- Type: Geological formation
- Unit of: San Rafael Group
- Underlies: Morrison Formation
- Overlies: Exeter Sandstone
- Thickness: 66 feet (20 m)

Lithology
- Primary: Sandstone
- Other: Siltstone

Location
- Coordinates: 35°18′14″N 103°53′12″W﻿ / ﻿35.3040°N 103.8867°W
- Approximate paleocoordinates: 31°30′N 49°42′W﻿ / ﻿31.5°N 49.7°W
- Region: New Mexico Oklahoma
- Country: United States

Type section
- Named for: Bell Ranch
- Named by: Griggs and Read
- Year defined: 1959

= Bell Ranch Formation =

Geologic formation in New Mexico and Oklahoma

The Bell Ranch Formation is a Late Jurassic (Kimmeridgian) geologic formation in eastern and northeastern New Mexico and the western Oklahoma panhandle.
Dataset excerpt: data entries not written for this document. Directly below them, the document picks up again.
-- pv_equiv track=rewrite | github.com/AspenWeb/pando.py | tests/dispatch_table_test.py | find_cols
-- ===== SOURCE A (Python) =====
-- def find_cols(defline, header_char='='):
--     """
--     return a sorted list of (start, end) indexes into defline that
--     are the beginning and ending indexes of column definitions
--     based on a reStructuredText table header line.
--     Note that this is a braindead simple version that only understands
--     header_chars and spaces (no other whitespace)
--     """
--     i = 0;
--     colstarts = []
--     colends = []
--     while i < len(defline):
--         if len(colstarts) <= len(colends):
--             nextstart = defline.find(header_char, i)
--             if nextstart >= 0:
--                 colstarts.append(nextstart)
--                 i = nextstart
--             else:
--                 break
--         else:
--             nextend = defline.find(' ',i)
--             if nextend >= 0:
--                 colends.append(nextend)
--                 i = nextend
--             else:
--                 colends.append(len(defline))
--                 break
--
--     return zip(colstarts,colends)
-- ===== SOURCE B (Python) =====
-- def find_cols(defline, header_char='='):
--     """
--     Same task as A, by a single left-to-right character scan instead of
--     alternating str.find jumps: walk the line once, opening a column at the
--     first position where header_char matches and closing it at the next
--     space (or end of line).
--     """
--     n = len(defline)
--     cols = []
--     start = None
--     j = 0
--     while j < n:
--         if start is None and defline.startswith(header_char, j):
--             start = j
--         if start is not None and defline[j] == ' ':
--             cols.append((start, j))
--             start = None
--         j += 1
--     if start is not None:
--         cols.append((start, n))
--     return cols
-- ===== Notes on version B (the rewrite author's own statement) =====
-- stated objective: alternative
-- what changed: Replaces A's alternating str.find state machine (two index-jumping searches feeding separate colstarts/colends lists, zipped at the end) by a single left-to-right character scan that carries an open-column marker and emits complete (start, end) pairs as it goes.
import Mathlib
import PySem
Fossil theropod tracks have been reported from the formation.

== Description ==
At the type section near Tucumcari, the formation consists of alternating beds of light gray sandstone and brownish red siltstone. Bed thicknesses vary from 2-10 feet, distinguishing the unit from the massive sandstone of the underlying Exeter Sandstone and poorly bedded sediments of the overlying Morrison Formation. Small gypsum nodules are present in the upper beds. Thickness is up to 66 feet. Further north, in the valley of the Dry Cimarron, the facies changes to dark mudstone with no cycles and more abundant gypsum. Here the thickness is no more than 8 meters.

== Fossil content ==
The formation contains sandy track beds which are "mud-cracked" with finer brownish silty interbeds and an overlying conglomeratic sandstone which fills the mudcracks of the upper bed. Three trackways of large dinosaurs are present.

- Ichnofossils
- Grallator (Eubrontes)
- cf. Gypsichnites sp.

==History of investigation==
The beds making up the unit were originally assigned to the Wanakah Formation, but were renamed by Griggs and Read in 1959 for exposures at Carpenter's Point, 13 miles northwest of Tucumcari. The correlation with the Wanakah is uncertain. In 1987, Conrad et al. correlated the "brown-silt member" assigned by Baldwin and Muehlberger to the Morrison Formation in the valley of the Dry Cimarron to the Bell Ranch Formation.

In 1992, Anderson and Lucas advocated abandoning the Bell Ranch Formation in favor of the Summerville Formation. However, this has not be universally accepted.